Design and performance assessment of a novel self-anchored pedestrian suspension bridge

Abstract

Conventional suspension bridge systems generally adopt a symmetrical layout, which has limited applicability in asymmetric urban terrain. However, the span capacity of the asymmetric bridge system is not as good as that of the conventional suspension bridge. Therefore, under the constraints of limited space, it is very urgent to design a new asymmetric pedestrian bridge with a strong crossing ability on the complex asymmetric terrain of the city. However, the design faced two challenges. (1) Because of the asymmetry of the structure, the cable balance equation and calculation theory of the new bridge need to be redetermined; (2) Because of the restriction of terrain conditions, it is necessary that optimize the preliminary design of the new bridge to achieve better mechanical properties. To address above problems, a new self-anchored continuous steel box girder composite system is proposed for use in suspension footbridges. This system uses connectors to reliably connect the suspension, main girders, and pylons.
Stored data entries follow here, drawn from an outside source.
-- pv_equiv track=rewrite | github.com/iamplus-trimabk/figma-to-code | design_system_converter/token_converter.py | _categorize_semantic_colors
-- ===== SOURCE A (Python) =====
-- from typing import Dict, List, Any, Tuple, Optional, Union
--
-- def _categorize_semantic_colors(all_colors: Dict[str, str]) -> Dict[str, str]:
--     """Categorize semantic colors (primary, secondary, success, error, etc.)."""
--     semantic = {}
--
--     # Common semantic color patterns
--     semantic_patterns = {
--         'primary': ['primary', 'main', 'brand', 'accent'],
--         'secondary': ['secondary', 'subtle', 'muted'],
--         'success': ['success', 'valid', 'positive', 'green'],
--         'warning': ['warning', 'caution', 'yellow'],
--         'error': ['error', 'danger', 'invalid', 'red'],
--         'info': ['info', 'information', 'blue']
--     }
--
--     for semantic_name, patterns in semantic_patterns.items():
--         for color_name, color_value in all_colors.items():
--             if any(pattern in color_name.lower() for pattern in patterns):
--                 semantic[semantic_name] = color_value
--                 break
--
--     return semantic
-- ===== SOURCE B (Python) =====
-- def _categorize_semantic_colors(all_colors):
--     """Categorize semantic colors: one pass over the colors, filling unfilled categories."""
--     semantic_patterns = {
--         'primary': ['primary', 'main', 'brand', 'accent'],
--         'secondary': ['secondary', 'subtle', 'muted'],
--         'success': ['success', 'valid', 'positive', 'green'],
--         'warning': ['warning', 'caution', 'yellow'],
--         'error': ['error', 'danger', 'invalid', 'red'],
--         'info': ['info', 'information', 'blue']
--     }
--     found = {}
--     for color_name, color_value in all_colors.items():
--         lname = color_name.lower()
--         for category, patterns in semantic_patterns.items():
--             if category not in found and any(p in lname for p in patterns):
--                 found[category] = color_value
--     return {c: found[c] for c in semantic_patterns if c in found}
-- ===== Notes on version B (the rewrite author's own statement) =====
-- stated objective: alternative
-- what changed: A rescans the whole color dict once per semantic category (with break); B makes a single forward pass over the colors, assigning each still-unfilled category on its first match, then emits the result in canonical category order.
import Mathlib
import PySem

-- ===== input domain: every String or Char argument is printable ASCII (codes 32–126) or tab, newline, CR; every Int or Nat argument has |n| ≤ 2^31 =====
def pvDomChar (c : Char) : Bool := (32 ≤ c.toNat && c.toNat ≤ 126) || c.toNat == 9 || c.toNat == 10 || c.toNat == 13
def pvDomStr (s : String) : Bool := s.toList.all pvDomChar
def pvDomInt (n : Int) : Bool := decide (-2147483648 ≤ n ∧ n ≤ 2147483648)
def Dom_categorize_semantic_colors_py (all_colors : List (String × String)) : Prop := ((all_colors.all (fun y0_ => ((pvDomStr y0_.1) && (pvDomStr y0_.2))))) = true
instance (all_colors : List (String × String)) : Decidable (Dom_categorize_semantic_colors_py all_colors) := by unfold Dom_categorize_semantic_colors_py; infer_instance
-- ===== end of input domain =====

-- B replaces A's per-category rescan of the color dict by one forward pass over the colors
-- that fills each still-unfilled category at its first match (alternative decomposition, same cost).


-- shared literal table and the pattern test (identical in both Pythons)
def semanticPatterns : List (String × List String) :=
  [("primary", ["primary", "main", "brand", "accent"]),
   ("secondary", ["secondary", "subtle", "muted"]),
   ("success", ["success", "valid", "positive", "green"]),
   ("warning", ["warning", "caution", "yellow"]),
   ("error", ["error", "danger", "invalid", "red"]),
   ("info", ["info", "information", "blue"])]

def matchesAny (patterns : List String) (name : String) : Bool :=
  patterns.any (fun p => PySem.Str.isIn p (PySem.Str.lower name))

-- ===== PORT A =====
-- A's inner loop: scan the colors, assign semantic[semName] at the first match and break
def aInner (semName : String) (patterns : List String)
    (semantic : PySem.Dict String String) :
    List (String × String) → PySem.Dict String String
  | [] => semantic
  | (n, v) :: rest =>
      if matchesAny patterns n then semantic.insert semName v
      else aInner semName patterns semantic rest

def categorize_semantic_colors_py (all_colors : List (String × String)) : List (String × String) :=
  let colors := (PySem.Dict.ofList all_colors).items   -- the parameter is a Python dict
  (semanticPatterns.foldl (fun semantic x => aInner x.1 x.2 semantic colors)
    PySem.Dict.empty).items

-- ===== PORT B =====
-- B's per-color step: fill every still-unfilled category the color's name matches
def bStepG (cats : List (String × List String)) (found : PySem.Dict String String)
    (c : String × String) : PySem.Dict String String :=
  cats.foldl (fun found x =>
    if !found.contains x.1 && matchesAny x.2 c.1 then found.insert x.1 c.2 else found) found

def categorize_semantic_colors_py_alt (all_colors : List (String × String)) : List (String × String) :=
  let colors := (PySem.Dict.ofList all_colors).items   -- the parameter is a Python dict
  let found := colors.foldl (bStepG semanticPatterns) PySem.Dict.empty
  semanticPatterns.filterMap (fun x => (found.get? x.1).map (fun v => (x.1, v)))

-- ===== PRECONDITION & SPEC =====
def Spec_categorize_semantic_colors_py (all_colors : List (String × String)) (out : List (String × String)) : Prop := out = categorize_semantic_colors_py_alt all_colors
instance (all_colors : List (String × String)) (out : List (String × String)) : Decidable (Spec_categorize_semantic_colors_py all_colors out) := by unfold Spec_categorize_semantic_colors_py; infer_instance

-- ===== CLAIM (what is proved, stated in full; the proofs are below) =====
def Claim_equal_categorize_semantic_colors_py : Prop := ∀ (all_colors : List (String × String)), Dom_categorize_semantic_colors_py all_colors → Spec_categorize_semantic_colors_py all_colors (categorize_semantic_colors_py all_colors)

-- ===== LEMMAS AND PROOFS =====

-- the first color value whose name matches one of the patterns
def firstMatch (patterns : List String) : List (String × String) → Option String
  | [] => none
  | (n, v) :: rest => if matchesAny patterns n then some v else firstMatch patterns rest

lemma aInner_eq (semName : String) (ps : List String) (sem : PySem.Dict String String)
    (colors : List (String × String)) :
    aInner semName ps sem colors =
      match firstMatch ps colors with
      | some v => sem.insert semName v
      | none => sem := by
  induction colors with
  | nil => rfl
  | cons c rest ih =>
      obtain ⟨n, v⟩ := c
      by_cases h : matchesAny ps n = true
      · simp [aInner, firstMatch, h]
      · simp [aInner, firstMatch, h, ih]

lemma items_foldl_aInner (colors : List (String × String)) :
    ∀ (cats : List (String × List String)) (sem : PySem.Dict String String),
    (cats.map (·.1)).Nodup →
    (∀ x ∈ cats, sem.contains x.1 = false) →
    (cats.foldl (fun sem x => aInner x.1 x.2 sem colors) sem).items =
      sem.items ++ cats.filterMap (fun x => (firstMatch x.2 colors).map (fun v => (x.1, v))) := by
  intro cats
  induction cats with
  | nil => intro sem _ _; simp
  | cons x rest ih =>
      intro sem hnd hfree
      simp only [List.map_cons, List.nodup_cons] at hnd
      have hx : sem.contains x.1 = false := hfree x (List.mem_cons_self ..)
      simp only [List.foldl_cons, List.filterMap_cons]
      rw [aInner_eq]
      cases hfm : firstMatch x.2 colors with
      | none =>
          rw [ih sem hnd.2 (fun y hy => hfree y (List.mem_cons_of_mem _ hy))]
          simp
      | some v =>
          rw [ih (sem.insert x.1 v) hnd.2 ?_]
          · rw [PySem.Dict.items_insert_of_not_contains _ _ hx]
            simp
          · intro y hy
            rw [PySem.Dict.contains_insert]
            have hne : y.1 ≠ x.1 := by
              intro he
              exact hnd.1 (he ▸ List.mem_map_of_mem hy)
            simp [hne, hfree y (List.mem_cons_of_mem _ hy)]

lemma bStepG_get?_not_mem (cats : List (String × List String)) (c : String × String)
    (sn : String) (h : sn ∉ cats.map (·.1)) :
    ∀ found : PySem.Dict String String, (bStepG cats found c).get? sn = found.get? sn := by
  induction cats with
  | nil => intro found; rfl
  | cons x rest ih =>
      intro found
      simp only [List.map_cons, List.mem_cons, not_or] at h
      simp only [bStepG, List.foldl_cons]
      rw [show (List.foldl _ _ rest) = bStepG rest (if !found.contains x.1 && matchesAny x.2 c.1 then found.insert x.1 c.2 else found) c from rfl,
        ih h.2]
      split
      · exact PySem.Dict.get?_insert_of_ne _ _ h.1
      · rfl

lemma bStepG_get?_mem (cats : List (String × List String)) (c : String × String)
    (sn : String) (ps : List String) (hmem : (sn, ps) ∈ cats)
    (hnd : (cats.map (·.1)).Nodup) :
    ∀ found : PySem.Dict String String,
    (bStepG cats found c).get? sn =
      match found.get? sn with
      | some v => some v
      | none => if matchesAny ps c.1 then some c.2 else found.get? sn := by
  induction cats with
  | nil => exact absurd hmem (List.not_mem_nil)
  | cons x rest ih =>
      intro found
      simp only [List.map_cons, List.nodup_cons] at hnd
      simp only [bStepG, List.foldl_cons]
      rw [show (List.foldl _ _ rest) = bStepG rest (if !found.contains x.1 && matchesAny x.2 c.1 then found.insert x.1 c.2 else found) c from rfl]
      rcases List.mem_cons.mp hmem with he | hrest
      · -- x is (sn, ps); sn does not occur again in rest
        have hsn : sn ∉ rest.map (·.1) := by
          intro hm; exact hnd.1 (by rw [← he]; exact hm)
        rw [bStepG_get?_not_mem rest c sn hsn]
        have hc := PySem.Dict.contains_eq_isSome_get? found sn
        cases hg : found.get? sn with
        | some v =>
            have : found.contains sn = true := by rw [hc, hg]; rfl
            simp [← he, this, hg]
        | none =>
            have hcf : found.contains sn = false := by rw [hc, hg]; rfl
            by_cases hm : matchesAny ps c.1 = true
            · simp [← he, hcf, hm, PySem.Dict.get?_insert_self]
            · simp [← he, hcf, hm, hg]
      · -- x.1 ≠ sn, step leaves sn's lookup alone, apply ih
        have hne : sn ≠ x.1 := by
          intro he'
          exact hnd.1 (he' ▸ List.mem_map_of_mem hrest)
        have hstep : ∀ d : PySem.Dict String String,
            ((if !found.contains x.1 && matchesAny x.2 c.1 then found.insert x.1 c.2 else found)).get? sn = found.get? sn := by
          intro _
          split
          · exact PySem.Dict.get?_insert_of_ne _ _ hne
          · rfl
        rw [ih hrest hnd.2, hstep found]

lemma foldl_bStep_get? (sn : String) (ps : List String) (hmem : (sn, ps) ∈ semanticPatterns) :
    ∀ (colors : List (String × String)) (found : PySem.Dict String String),
    (colors.foldl (bStepG semanticPatterns) found).get? sn =
      match found.get? sn with
      | some v => some v
      | none => firstMatch ps colors := by
  intro colors
  induction colors with
  | nil =>
      intro found
      simp only [List.foldl_nil]
      cases hg : found.get? sn
      · simp only [hg, firstMatch]
      · simp only [hg]
  | cons c rest ih =>
      intro found
      simp only [List.foldl_cons]
      rw [ih]
      rw [bStepG_get?_mem semanticPatterns c sn ps hmem (by decide)]
      cases hg : found.get? sn with
      | some v => rfl
      | none =>
          by_cases hm : matchesAny ps c.1 = true
          · simp [firstMatch, hm]
          · simp [firstMatch, hm]

-- ===== VERDICT (by name: the statement is the Claim_ definition above) =====
theorem categorize_semantic_colors_py_spec : Claim_equal_categorize_semantic_colors_py := by
  intro all_colors _
  unfold Spec_categorize_semantic_colors_py
  unfold categorize_semantic_colors_py categorize_semantic_colors_py_alt
  set colors := (PySem.Dict.ofList all_colors).items with hcolors
  rw [items_foldl_aInner colors semanticPatterns PySem.Dict.empty (by decide)
    (fun x _ => rfl)]
  rw [show (PySem.Dict.empty : PySem.Dict String String).items = [] from rfl, List.nil_append]
  apply List.filterMap_congr
  intro x hx
  rw [foldl_bStep_get? x.1 x.2 (by rwa [show (x.1, x.2) = x from rfl]) colors PySem.Dict.empty]
  simp [PySem.Dict.get?_empty]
The continuous beam structure is used in the side span of the pedestrian bridge and the cable-stayed beam composite system is used in the main span. Therefore, the mechanical behavior of the structure is complex. To investigate the mechanical characteristics of the new structural system based on the preliminary conceptual design, the static and dynamic stability of the proposed structural system is comprehensively analyzed. A new force mode is proposed to improve the mechanical properties of the proposed structural system, and the applicability of the tuned mass damper to the new structural system was verified. Finally, an improved multi-objective genetic algorithm (I-MOGA) algorithm is hired to optimize the layout and mechanical properties of the proposed-composite system. The effectiveness and feasibility of the proposed-composite system bridge is verified to design for urban pedestrian bridges in limited terrain. Moreover, I-MOGA is used to optimize the design of the proposed mixed systems and obtain an improved structural layout for a complex pedestrian bridge in terms of forces, stability, and reliability. This study will provide a reference for the design of urban bridges on asymmetric terrain.